But Elena persisted, and Suzanne was no match for her determination. Elena always got what she wanted, she thought as she hung up. And now she wants me. For what, she could not imagine. She brooded about it for days.
The appointment was for late afternoon. Suzanne purposely occupied herself with the cassoulet, but nonetheless she was watching from the kitchen window as the car pulled up. A small black foreign car—she couldn’t tell the make, but an expensive car. She would have expected something more gaudy. Nor, when she came in, was Elena gaudy. She was dressed soberly. She didn’t need flashy clothes—success was a glow surrounding her. She was slim and her hair was slightly darker, with coppery tones in the blond, cropped short now and with that billowy, recently washed look usually seen only on TV commercials. She wore narrow black slacks and a gray silk blazer, and Suzanne immediately wished she had thought to dress for the occasion. She was wearing jeans and a black turtleneck, as she used to as a student. She felt older, dowdy, although Elena exclaimed about how wonderful she looked.
“You’re as stunning as ever,” Elena said.
“Me, stunning? I never was.”
“Oh, come on, Suzanne. You know you always had that mysterious, secretive look, like, who knows what’s going on behind that face? You still do. Anyway, so here I am. I never thought you’d move to the suburbs. You always used to say how you loathed visiting your brothers when they moved out of Brooklyn.”
“That was Long Island, all that tract housing. This is different, it’s a real town. We can walk to shopping, the bookstore, the cafés.” Why was she accounting for her house, her town, her life? Already she was on the defensive.
“Well, it’s a lovely house, and right on a corner, too. And that beautiful garden out front. Who takes care of that? Is Phil the gardener?”
“I am. I learned. I love it, and it’s not hard, really.”
“Aren’t you afraid of hurting your hands?” Elena spread her own hands out on her lap, the thin fingers splayed. The hands were pale and perfect, articulated and alive even in their stillness.
“I wear gloves. I’m careful.” Suzanne wanted to spread her hands out as well. They were every bit as good as Elena’s, if not quite so white. But she restrained herself. Enough competition. “And you? You’re still in the city, aren’t you? And you have a baby?”
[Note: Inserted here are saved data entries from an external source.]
-- pv_equiv track=rewrite | github.com/Dongmin-Sim/algorithms | Greedy/1759.py | solution
-- ===== SOURCE A (Python) =====
-- from itertools import combinations
--
-- def counting_vowels(c, n, perm):
--     cnt = 0
--     for i in range(n):
--         if perm[i] in ['a', 'e', 'i', 'o', 'u']:
--             cnt += 1
--
--     return cnt
--
-- def solution(l, c, password):
--     '''
--     1. 암호는 L개, 최소 1개의 모음(a, e, i, o, u) + 최소 2개의 자음으로 구성
--     2. 알파벳 오름차순
--     '''
--     password.sort()
--     candidate = []
--     perms = list(combinations(password, l))
--
--     for perm in perms:
--         n = len(perm)
--
--         # if not ascending_check(n, perm):
--         #     continue
--
--         if 2 <= (l - counting_vowels(c, n, perm)) < l:
--             candidate.append(perm)
--
--     return candidate
-- ===== SOURCE B (Python) =====
-- # B: recursive take/skip backtracking with a running vowel count instead of
-- # itertools.combinations + a per-tuple index-loop recount. Sorts password in place like A.
-- VOWELS = ('a', 'e', 'i', 'o', 'u')
--
-- def solution(l, c, password):
--     password.sort()
--
--     def go(rest, pick, vcnt):
--         if len(pick) == l:
--             return [pick] if 2 <= l - vcnt < l else []
--         if not rest:
--             return []
--         head, tail = rest[0], rest[1:]
--         return (go(tail, pick + (head,), vcnt + (head in VOWELS))
--                 + go(tail, pick, vcnt))
--
--     return go(tuple(password), (), 0)
-- ===== Notes on version B (the rewrite author's own statement) =====
-- stated objective: alternative
-- what changed: Replaces list(itertools.combinations(...)) plus a per-tuple index-loop vowel recount by a recursive take/skip backtracking generator that carries a running vowel count and tests the candidate at the leaf.
import Mathlib
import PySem

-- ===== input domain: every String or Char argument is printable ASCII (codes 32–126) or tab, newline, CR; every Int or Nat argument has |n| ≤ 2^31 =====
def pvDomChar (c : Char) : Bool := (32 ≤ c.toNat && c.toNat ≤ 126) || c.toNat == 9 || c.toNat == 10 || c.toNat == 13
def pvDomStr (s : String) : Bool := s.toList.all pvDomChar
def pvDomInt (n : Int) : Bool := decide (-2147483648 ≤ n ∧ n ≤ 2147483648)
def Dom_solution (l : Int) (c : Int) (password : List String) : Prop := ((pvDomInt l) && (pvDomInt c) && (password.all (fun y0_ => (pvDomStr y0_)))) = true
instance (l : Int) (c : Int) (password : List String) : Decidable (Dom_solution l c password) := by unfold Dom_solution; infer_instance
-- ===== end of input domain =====

-- B replaces itertools.combinations + a per-tuple recount by take/skip backtracking with a
-- running vowel count (objective: alternative). Both A and B sort `password` in place; the
-- equivalence proved here is about the return value.

-- ===== PORT A =====
-- perm[i] is always in range (i < n = len(perm)), so pyGetD with a dummy default is exact here
def counting_vowels (c : Int) (n : Int) (perm : List String) : Int :=
  (PySem.List.pyRange 0 n 1).foldl
    (fun cnt i => if PySem.List.pyGetD perm i "" ∈ ["a", "e", "i", "o", "u"] then cnt + 1 else cnt) 0

-- itertools.combinations(xs, k) in the order itertools emits
def pyCombinations : Nat → List String → List (List String)
  | 0, _ => [[]]
  | _ + 1, [] => []
  | k + 1, x :: xs => (pyCombinations k xs).map (x :: ·) ++ pyCombinations (k + 1) xs

def solution (l : Int) (c : Int) (password : List String) : List (List String) :=
  let pw := PySem.List.sorted password (fun x => x) false
  let perms := pyCombinations l.toNat pw
  perms.foldl
    (fun candidate perm =>
      let n : Int := perm.length
      if 2 ≤ l - counting_vowels c n perm ∧ l - counting_vowels c n perm < l then
        candidate ++ [perm]
      else candidate) []

-- ===== PORT B =====
def goB (l : Int) (rest : List String) (pick : List String) (vcnt : Int) : List (List String) :=
  if (pick.length : Int) = l then
    if 2 ≤ l - vcnt ∧ l - vcnt < l then [pick] else []
  else
    match rest with
    | [] => []
    | head :: tail =>
        goB l tail (pick ++ [head]) (vcnt + if head ∈ ["a", "e", "i", "o", "u"] then 1 else 0)
          ++ goB l tail pick vcnt

def solution_alt (l : Int) (c : Int) (password : List String) : List (List String) :=
  goB l (PySem.List.sorted password (fun x => x) false) [] 0

-- ===== PRECONDITION & SPEC =====
-- Python's combinations(password, l) raises ValueError for l < 0; Pre_ excludes exactly that.
def Pre_solution (l : Int) (c : Int) (password : List String) : Prop := 0 ≤ l
instance (l : Int) (c : Int) (password : List String) : Decidable (Pre_solution l c password) := by
  unfold Pre_solution; infer_instance

def pvWitness_solution : Int × Int × List String := (3, 0, ["a", "b", "c", "d"])

def Spec_solution (l : Int) (c : Int) (password : List String) (out : List (List String)) : Prop := out = solution_alt l c password
instance (l : Int) (c : Int) (password : List String) (out : List (List String)) : Decidable (Spec_solution l c password out) := by unfold Spec_solution; infer_instance

-- ===== CLAIM (what is proved, stated in full; the proofs are below) =====
def Claim_equal_solution : Prop := ∀ (l : Int) (c : Int) (password : List String), Dom_solution l c password → Pre_solution l c password → Spec_solution l c password (solution l c password)
-- ===== LEMMAS AND PROOFS =====

-- vowel count of a list, structurally
def cntV : List String → Int
  | [] => 0
  | h :: t => (if h ∈ ["a", "e", "i", "o", "u"] then 1 else 0) + cntV t

def condB (l v : Int) : Bool := decide (2 ≤ l - v ∧ l - v < l)

lemma foldl_cntV (perm : List String) (a : Int) :
    perm.foldl (fun cnt s => if s ∈ ["a", "e", "i", "o", "u"] then cnt + 1 else cnt) a
      = a + cntV perm := by
  induction perm generalizing a with
  | nil => simp [cntV]
  | cons h t ih => simp only [List.foldl, cntV, ih]; split <;> ring

lemma counting_vowels_eq (c : Int) (perm : List String) :
    counting_vowels c (perm.length : Int) perm = cntV perm := by
  unfold counting_vowels
  rw [PySem.List.foldl_pyRange_zero_pyGetD' perm ""
    (fun cnt s => if s ∈ ["a", "e", "i", "o", "u"] then cnt + 1 else cnt) 0]
  rw [foldl_cntV]; ring

lemma goB_eq (l : Int) (rest : List String) :
    ∀ (pick : List String) (vcnt : Int) (k : Nat), (pick.length : Int) + (k : Int) = l →
    goB l rest pick vcnt
      = ((pyCombinations k rest).filter (fun ys => condB l (vcnt + cntV ys))).map (pick ++ ·) := by
  induction rest with
  | nil =>
    intro pick vcnt k hk
    cases k with
    | zero =>
      rw [goB]
      simp only [Nat.cast_zero, add_zero] at hk
      rw [if_pos hk]
      by_cases h1 : 2 ≤ l - vcnt <;> by_cases h2 : l - vcnt < l <;>
        simp [pyCombinations, List.filter_cons, List.filter_nil, condB, cntV, h1, h2] <;>
        first
        | omega
        | (rw [if_pos (by omega)]; simp)
    | succ k =>
      rw [goB]
      have hne : ¬ ((pick.length : Int) = l) := by
        intro h; rw [h] at hk; push_cast at hk; omega
      simp [hne, pyCombinations]
  | cons h t ih =>
    intro pick vcnt k hk
    cases k with
    | zero =>
      rw [goB]
      simp only [Nat.cast_zero, add_zero] at hk
      rw [if_pos hk]
      by_cases h1 : 2 ≤ l - vcnt <;> by_cases h2 : l - vcnt < l <;>
        simp [pyCombinations, List.filter_cons, List.filter_nil, condB, cntV, h1, h2] <;>
        first
        | omega
        | (rw [if_pos (by omega)]; simp)
    | succ k =>
      rw [goB]
      have hne : ¬ ((pick.length : Int) = l) := by
        intro he; rw [he] at hk; push_cast at hk; omega
      simp only [hne, if_false]
      rw [ih (pick ++ [h]) _ k (by simp only [List.length_append, List.length_cons,
            List.length_nil, Nat.zero_add]; push_cast at hk ⊢; omega),
          ih pick vcnt (k + 1) hk]
      have hfun : ((fun x => pick ++ x) ∘ fun x => h :: x)
          = (fun x => (pick ++ [h]) ++ x) := by funext x; simp
      have hp : ((fun ys => condB l (vcnt + cntV ys)) ∘ fun x => h :: x)
          = (fun ys => condB l ((vcnt + if h ∈ ["a", "e", "i", "o", "u"] then 1 else 0) + cntV ys)) := by
        funext ys; simp only [Function.comp, cntV]; congr 1; ring
      simp only [pyCombinations, List.filter_append, List.map_append, List.filter_map,
        List.map_map, hfun, hp]

lemma foldl_filter (l c : Int) (perms : List (List String)) (init : List (List String)) :
    perms.foldl
      (fun candidate perm =>
        let n : Int := perm.length
        if 2 ≤ l - counting_vowels c n perm ∧ l - counting_vowels c n perm < l then
          candidate ++ [perm]
        else candidate) init
      = init ++ perms.filter
          (fun perm => condB l (counting_vowels c (perm.length : Int) perm)) := by
  induction perms generalizing init with
  | nil => simp
  | cons p t ih =>
    simp only [List.foldl, List.filter_cons]
    rw [ih]
    by_cases hp : 2 ≤ l - counting_vowels c (p.length : Int) p ∧
        l - counting_vowels c (p.length : Int) p < l
    · simp only [hp, if_true, condB]
      simp
    · simp only [hp, if_false, condB]
      rw [if_neg (by simp [hp])]

-- ===== VERDICT (by name: the statement is the Claim_ definition above) =====
theorem solution_spec : Claim_equal_solution := by
  intro l c password _ hpre
  unfold Spec_solution solution solution_alt
  dsimp only
  rw [foldl_filter, goB_eq l (PySem.List.sorted password (fun x => x) false) [] 0 l.toNat
    (by simp [Int.toNat_of_nonneg hpre])]
  simp only [List.nil_append, List.map_id']
  refine List.filter_congr ?_
  intro perm _
  rw [counting_vowels_eq, zero_add]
“Not such a baby anymore. Petey’s almost three,” and she smiled with the irrepressible joy parents always have when speaking of their young children. Suzanne had seen it on their other friends from school—Tanya, Rose Chen, even Simon Valenti—all of them now teaching and raising families. “We bought a town house in the East Seventies, room for the baby and the nanny. And not far from Paul. He’s getting on, you know. I don’t like to be too far away. Also because of Petey. Our boy.”
“Your boy?” Suzanne repeated, puzzled.
“Yes, Petey is Paul’s child. Oh, don’t look so shocked. You must have known. We never tried to hide it.”
“I . . . I suppose I did. I was never quite sure, though. And I certainly didn’t know about the boy.”
“Well, it’s nothing we needed to advertise. And it’s fine with Oliver. My husband. He can live with it, and in fact soon we’ll be having one of our own.”
“That’s great,” Suzanne said. So, the rumors about Elena and Paul had been true. Of course they were true. Rumors about love affairs generally were. And now Elena had everything, plus a baby from each man. “You’re not showing yet.”
“No, it’s early. I just found out a couple of weeks ago. Are you really shocked?” Elena followed Suzanne into the kitchen while she got the coffee ready.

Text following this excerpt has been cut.